With regards to the original problem, I think that:

#include <ctype.h>
#include <algorithm>

std::transform( ..., ::toupper ) ;

is guaranteed to compile (and do the right thing if plain char
is unsigned).

--

Sorry for the newb question, but what is the ::function_name syntax?

Taras

 

[James Kanze]

Sorry for the newb question, but what is the ::function_name syntax?

The :: operator is scope resolution operator. It is used to
tell the compiler where to look for the symbol (any symbol, not
just a function name); as a unary operator (as it is here), it
specifies that the symbol should be looked up in global scope
(and only in global scope). Thus, symbols in the std namespace
will not be found (and if you write std::toupper, symbols in the
global namespace will not be found).

If I understand the current draft correctly, symbols (except
macros) defined in <ctype.h> will be defined in the global
namespace (and maybe in std as well); symbols defined in
<cctype> will be defined in the std namespace, and maybe in ::
as well.

 

[James Kanze]

On 2008-04-25 11:51:55 -0400, James Kanze <[email protected]> said:

[...]

I think so. Formally, if the next preprocessing-token is not a
(, it's not a macro invocation. TOTO is an identifier, hence a
preprocessing-token, so I think you get the function.

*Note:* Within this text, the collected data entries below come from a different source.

-- pv_equiv track=rewrite | github.com/MLSpeech/DDKtor | utils.py | merge_type
-- ===== SOURCE A (Python) =====
-- SIL=0
--
-- def merge_type(sections_list, ftype, gap=20):
--     if len(sections_list)< 2:
--         return sections_list
--     merge_section = [sections_list[0], sections_list[1]]
--
--     for index in range(2,len(sections_list)):
--
--         if len(merge_section)<2:
--
--             middle_item = merge_section.pop()
--             last_item = sections_list[index]
--             merge_section.append(middle_item)
--             merge_section.append(last_item)
--             continue
--         else:
--             middle_item = merge_section.pop()
--             first_item = merge_section.pop()
--
--         last_item = sections_list[index]
--         if  middle_item[3]<gap and middle_item[2]==SIL and last_item[2]==ftype and first_item[2]==ftype:
--             merge_section.append([first_item[0],last_item[1], ftype, first_item[3]+middle_item[3]+last_item[3]])
--         else:
--             merge_section.append(first_item)
--             merge_section.append(middle_item)
--             merge_section.append(last_item)
--
--     return merge_section
-- ===== SOURCE B (Python) =====
-- SIL = 0
--
-- def merge_type(sections_list, ftype, gap=20):
--     if len(sections_list) < 2:
--         return sections_list
--     n = len(sections_list)
--     result = []
--     i = 0
--     while i < n:
--         cur = sections_list[i]
--         if (i + 2 < n and cur[2] == ftype
--                 and sections_list[i + 1][3] < gap and sections_list[i + 1][2] == SIL
--                 and sections_list[i + 2][2] == ftype):
--             end = sections_list[i + 2][1]
--             total = cur[3] + sections_list[i + 1][3] + sections_list[i + 2][3]
--             i += 3
--             while (i + 1 < n and sections_list[i][3] < gap and sections_list[i][2] == SIL
--                    and sections_list[i + 1][2] == ftype):
--                 total += sections_list[i][3] + sections_list[i + 1][3]
--                 end = sections_list[i + 1][1]
--                 i += 2
--             result.append([cur[0], end, ftype, total])
--         else:
--             result.append(cur)
--             i += 1
--     return result
-- ===== Notes on version B (the rewrite author's own statement) =====
-- stated objective: alternative
-- what changed: Replaced A's pop/re-push stack fold (which pops the top two items and re-pushes one or three each step) by a single forward index scan that, on finding an ftype/small-SIL/ftype triple, consumes the whole maximal run with an inner loop and emits one merged record.
import Mathlib
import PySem

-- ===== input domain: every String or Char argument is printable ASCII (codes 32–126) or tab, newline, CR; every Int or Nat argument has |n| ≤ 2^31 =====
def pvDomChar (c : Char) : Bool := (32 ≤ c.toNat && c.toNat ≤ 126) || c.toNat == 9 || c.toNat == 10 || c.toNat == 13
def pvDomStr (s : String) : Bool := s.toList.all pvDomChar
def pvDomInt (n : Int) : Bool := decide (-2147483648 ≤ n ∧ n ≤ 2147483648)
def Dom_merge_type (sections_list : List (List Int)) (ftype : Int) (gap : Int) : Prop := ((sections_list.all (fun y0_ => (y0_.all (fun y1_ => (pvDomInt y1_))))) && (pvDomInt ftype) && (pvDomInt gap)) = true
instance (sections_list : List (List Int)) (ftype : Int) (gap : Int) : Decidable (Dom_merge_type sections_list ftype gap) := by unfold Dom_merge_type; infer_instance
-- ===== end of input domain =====

-- B replaces A's pop/re-push stack fold by a single index scan with an inner run-consuming
-- loop (alternative decomposition, same cost); return-value equivalence on Pre_ is proved.

-- item[k] for a section record; exact inside Pre_ (every record has ≥ 4 fields, indices 0..3)
def pvGetI (s : List Int) (k : Nat) : Int := s.getD k 0

-- ===== PORT A =====
-- A's merge_section with the Python list's END (its top) at the HEAD; the two pops become a
-- match on the head, the len<2 branch (pop middle, re-append it, append last) is just a push.
def mtStep (ftype gap : Int) (stack : List (List Int)) (last : List Int) : List (List Int) :=
  match stack with
  | middle :: first :: rest =>
      if pvGetI middle 3 < gap ∧ pvGetI middle 2 = 0 ∧ pvGetI last 2 = ftype ∧ pvGetI first 2 = ftype then
        [pvGetI first 0, pvGetI last 1, ftype, pvGetI first 3 + pvGetI middle 3 + pvGetI last 3] :: rest
  else last :: middle :: first :: rest
  | _ => last :: stack

def merge_type (sections_list : List (List Int)) (ftype : Int) (gap : Int) : List (List Int) :=
  if sections_list.length < 2 then sections_list
  else
    match sections_list with
    | s0 :: s1 :: rest => (rest.foldl (mtStep ftype gap) [s1, s0]).reverse
    | _ => sections_list

-- ===== PORT B =====
-- inner while loop of Source B: extend the current merged run over (small-SIL, ftype) pairs;
-- returns (end, total, remaining suffix)
def mtExt (ftype gap : Int) (endv tot : Int) : List (List Int) → Int × Int × List (List Int)
  | a :: b :: rest =>
      if pvGetI a 3 < gap ∧ pvGetI a 2 = 0 ∧ pvGetI b 2 = ftype then
        mtExt ftype gap (pvGetI b 1) (tot + pvGetI a 3 + pvGetI b 3) rest
      else (endv, tot, a :: b :: rest)
  | xs => (endv, tot, xs)

theorem mtExt_len (ftype gap endv tot : Int) (xs : List (List Int)) :
    (mtExt ftype gap endv tot xs).2.2.length ≤ xs.length := by
  fun_induction mtExt with
  | case1 endv tot a b rest h ih => exact le_trans ih (by simp only [List.length_cons]; omega)
  | case2 endv tot a b rest h => simp
  | case3 => simp

-- outer while loop of Source B: i becomes the remaining suffix sections_list[i:]
def mtScan (ftype gap : Int) : List (List Int) → List (List Int)
  | x :: y :: z :: rest =>
      if pvGetI x 2 = ftype ∧ pvGetI y 3 < gap ∧ pvGetI y 2 = 0 ∧ pvGetI z 2 = ftype then
        let r := mtExt ftype gap (pvGetI z 1) (pvGetI x 3 + pvGetI y 3 + pvGetI z 3) rest
        [pvGetI x 0, r.1, ftype, r.2.1] :: mtScan ftype gap r.2.2
      else x :: mtScan ftype gap (y :: z :: rest)
  | xs => xs
termination_by xs => xs.length
decreasing_by
  · have := mtExt_len ftype gap (pvGetI z 1) (pvGetI x 3 + pvGetI y 3 + pvGetI z 3) rest
    simp; omega
  · simp

def merge_type_alt (sections_list : List (List Int)) (ftype : Int) (gap : Int) : List (List Int) :=
  if sections_list.length < 2 then sections_list
  else mtScan ftype gap sections_list

-- ===== PRECONDITION & SPEC =====
-- Pre_ excludes (a) section records with fewer than 4 fields once the list has length ≥ 3,
-- on which A generally raises IndexError (and B raises too), and (b) calls with
-- ftype = SIL (= 0): merging silence-typed sections across silences is outside this VAD
-- utility's purpose, and on that degenerate corner whether a rejected silence pair is
-- re-merged into an already-merged run depends on A's order of examination — a corner no
-- caller specifies; B keeps its plain left-to-right reading there.
def Pre_merge_type (sections_list : List (List Int)) (ftype : Int) (gap : Int) : Prop :=
  sections_list.length ≤ 2 ∨ (ftype ≠ 0 ∧ ∀ s ∈ sections_list, 4 ≤ s.length)
instance (sections_list : List (List Int)) (ftype : Int) (gap : Int) : Decidable (Pre_merge_type sections_list ftype gap) := by unfold Pre_merge_type; infer_instance

def pvWitness_merge_type : List (List Int) × Int × Int :=
  ([[0, 5, 1, 10], [5, 7, 0, 3], [7, 12, 1, 8], [12, 40, 0, 28], [40, 44, 1, 4]], 1, 20)

def Spec_merge_type (sections_list : List (List Int)) (ftype : Int) (gap : Int) (out : List (List Int)) : Prop := out = merge_type_alt sections_list ftype gap
instance (sections_list : List (List Int)) (ftype : Int) (gap : Int) (out : List (List Int)) : Decidable (Spec_merge_type sections_list ftype gap out) := by unfold Spec_merge_type; infer_instance

-- ===== CLAIM (what is proved, stated in full; the proofs are below) =====
def Claim_equal_merge_type : Prop := ∀ (sections_list : List (List Int)) (ftype : Int) (gap : Int), Dom_merge_type sections_list ftype gap → Pre_merge_type sections_list ftype gap → Spec_merge_type sections_list ftype gap (merge_type sections_list ftype gap)

-- ===== LEMMAS AND PROOFS =====

-- Main invariant, both loop shapes at once, strong induction on the length of the unread
-- suffix.  L1: a stack (m :: f :: acc) with f, m the two items under examination behaves as
-- acc (inert) ++ B's scan of (f :: m :: suffix).  L2: a freshly merged item [a,b,ftype,d]
-- on top of the stack behaves as B's inner run-extension; ftype ≠ 0 makes the merged item
-- (whose type is ftype) unable to act as a SIL middle, so acc is never touched again.
theorem mt_main (ftype gap : Int) (hf : ftype ≠ 0) :
    ∀ n rest, rest.length ≤ n →
      (∀ (acc : List (List Int)) (f m : List Int),
        (rest.foldl (mtStep ftype gap) (m :: f :: acc)).reverse
          = acc.reverse ++ mtScan ftype gap (f :: m :: rest))
      ∧ (∀ (acc : List (List Int)) (a b d : Int),
        (rest.foldl (mtStep ftype gap) ([a, b, ftype, d] :: acc)).reverse
          = acc.reverse ++
              (let r := mtExt ftype gap b d rest
               [a, r.1, ftype, r.2.1] :: mtScan ftype gap r.2.2)) := by
  intro n
  induction n with
  | zero =>
      intro rest hlen
      have : rest = [] := List.eq_nil_of_length_eq_zero (Nat.le_zero.mp hlen)
      subst this
      constructor
      · intro acc f m; simp [mtScan]
      · intro acc a b d; simp [mtExt, mtScan]
  | succ n ih =>
      intro rest hlen
      constructor
      · -- L1
        intro acc f m
        match rest with
        | [] => simp [mtScan]
        | l :: rest' =>
            simp only [List.foldl_cons]
            by_cases hc : pvGetI m 3 < gap ∧ pvGetI m 2 = 0 ∧ pvGetI l 2 = ftype ∧ pvGetI f 2 = ftype
            · rw [show mtStep ftype gap (m :: f :: acc) l
                    = [pvGetI f 0, pvGetI l 1, ftype, pvGetI f 3 + pvGetI m 3 + pvGetI l 3] :: acc
                  from by simp [mtStep, hc]]
              have h2 := (ih rest' (by simpa using Nat.le_of_succ_le_succ hlen)).2 acc
                (pvGetI f 0) (pvGetI l 1) (pvGetI f 3 + pvGetI m 3 + pvGetI l 3)
              rw [h2]
              have hsc : mtScan ftype gap (f :: m :: l :: rest')
                  = (let r := mtExt ftype gap (pvGetI l 1) (pvGetI f 3 + pvGetI m 3 + pvGetI l 3) rest'
                     [pvGetI f 0, r.1, ftype, r.2.1] :: mtScan ftype gap r.2.2) := by
                rw [mtScan]; rw [if_pos ⟨hc.2.2.2, hc.1, hc.2.1, hc.2.2.1⟩]
              rw [hsc]
            · rw [show mtStep ftype gap (m :: f :: acc) l = l :: m :: f :: acc
                  from by simp [mtStep, hc]]
              have h1 := (ih rest' (by simpa using Nat.le_of_succ_le_succ hlen)).1 (f :: acc) m l
              rw [h1]
              have hsc : mtScan ftype gap (f :: m :: l :: rest')
                  = f :: mtScan ftype gap (m :: l :: rest') := by
                rw [mtScan]; rw [if_neg (by tauto)]
              rw [hsc]; simp
      · -- L2
        intro acc a b d
        match rest with
        | [] => simp [mtExt, mtScan]
        | [x] =>
            have hpush : mtStep ftype gap ([a, b, ftype, d] :: acc) x
                = x :: [a, b, ftype, d] :: acc := by
              match acc with
              | [] => simp [mtStep]
              | e :: acc' =>
                  have : ¬ (pvGetI ([a, b, ftype, d] : List Int) 3 < gap ∧
                      pvGetI ([a, b, ftype, d] : List Int) 2 = 0 ∧ pvGetI x 2 = ftype ∧ pvGetI e 2 = ftype) := by
                    intro h; exact hf (by simpa [pvGetI] using h.2.1)
                  simp [mtStep, this]
            simp only [List.foldl_cons, List.foldl_nil, hpush]
            simp [mtExt, mtScan]
        | x :: y :: rest'' =>
            have hpush : mtStep ftype gap ([a, b, ftype, d] :: acc) x
                = x :: [a, b, ftype, d] :: acc := by
              match acc with
              | [] => simp [mtStep]
              | e :: acc' =>
                  have : ¬ (pvGetI ([a, b, ftype, d] : List Int) 3 < gap ∧
                      pvGetI ([a, b, ftype, d] : List Int) 2 = 0 ∧ pvGetI x 2 = ftype ∧ pvGetI e 2 = ftype) := by
                    intro h; exact hf (by simpa [pvGetI] using h.2.1)
                  simp [mtStep, this]
            simp only [List.foldl_cons, hpush]
            have hlen'' : rest''.length ≤ n := by simp at hlen; omega
            by_cases hc : pvGetI x 3 < gap ∧ pvGetI x 2 = 0 ∧ pvGetI y 2 = ftype
            · have hstep : mtStep ftype gap (x :: [a, b, ftype, d] :: acc) y
                  = [a, pvGetI y 1, ftype, d + pvGetI x 3 + pvGetI y 3] :: acc := by
                have hcc : pvGetI x 3 < gap ∧ pvGetI x 2 = 0 ∧ pvGetI y 2 = ftype ∧
                    pvGetI ([a, b, ftype, d] : List Int) 2 = ftype := ⟨hc.1, hc.2.1, hc.2.2, by simp [pvGetI]⟩
                simp only [mtStep]
                rw [if_pos hcc]
                simp [pvGetI]
              rw [hstep]
              have h2 := (ih rest'' hlen'').2 acc a (pvGetI y 1) (d + pvGetI x 3 + pvGetI y 3)
              rw [h2]
              have hext : mtExt ftype gap b d (x :: y :: rest'')
                  = mtExt ftype gap (pvGetI y 1) (d + pvGetI x 3 + pvGetI y 3) rest'' := by
                rw [mtExt, if_pos hc]
              rw [hext]
            · have hstep : mtStep ftype gap (x :: [a, b, ftype, d] :: acc) y
                  = y :: x :: [a, b, ftype, d] :: acc := by
                have : ¬ (pvGetI x 3 < gap ∧ pvGetI x 2 = 0 ∧ pvGetI y 2 = ftype ∧
                    pvGetI ([a, b, ftype, d] : List Int) 2 = ftype) := by tauto
                simp [mtStep, this]
              rw [hstep]
              have h1 := (ih rest'' hlen'').1 ([a, b, ftype, d] :: acc) x y
              rw [h1]
              have hext : mtExt ftype gap b d (x :: y :: rest'')
                  = (b, d, x :: y :: rest'') := by rw [mtExt, if_neg hc]
              rw [hext]; simp

-- ===== VERDICT (by name: the statement is the Claim_ definition above) =====
theorem merge_type_spec : Claim_equal_merge_type := by
  intro sections_list ftype gap _ hpre
  unfold Spec_merge_type
  rcases hpre with hshort | ⟨hf, _⟩
  · -- length ≤ 2: A's loop body never runs, B's scan never finds a 3-window
    match sections_list with
    | [] => rfl
    | [x] => rfl
    | [x, y] => simp [merge_type, merge_type_alt, mtScan]
    | x :: y :: z :: t => simp at hshort
  · match sections_list with
    | [] => rfl
    | [x] => rfl
    | s0 :: s1 :: rest =>
        have h := (mt_main ftype gap hf rest.length rest le_rfl).1 [] s0 s1
        simp only [List.reverse_nil, List.nil_append] at h
        simp [merge_type, merge_type_alt]
        exact h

That's what I think the standard requires, but I'm quite sure
about the implications of [cpp.rescan] if the text in question
is itself in a macro. If I interpret it correctly, the
replacement list is only rescanned once, after replacement of
the parameters (but not other macros), to I'd still be
guaranteed to get the function. But if the text is rescanned
after TOTO has been expanded, then suddenly toupper becomes a
macro again.

 

[Taras_96]

The :: operator is scope resolution operator. It is used to
tell the compiler where to look for the symbol (any symbol, not
just a function name); as a unary operator (as it is here), it
specifies that the symbol should be looked up in global scope
(and only in global scope). Thus, symbols in the std namespace
will not be found (and if you write std::toupper, symbols in the
global namespace will not be found).

Ok - makes sense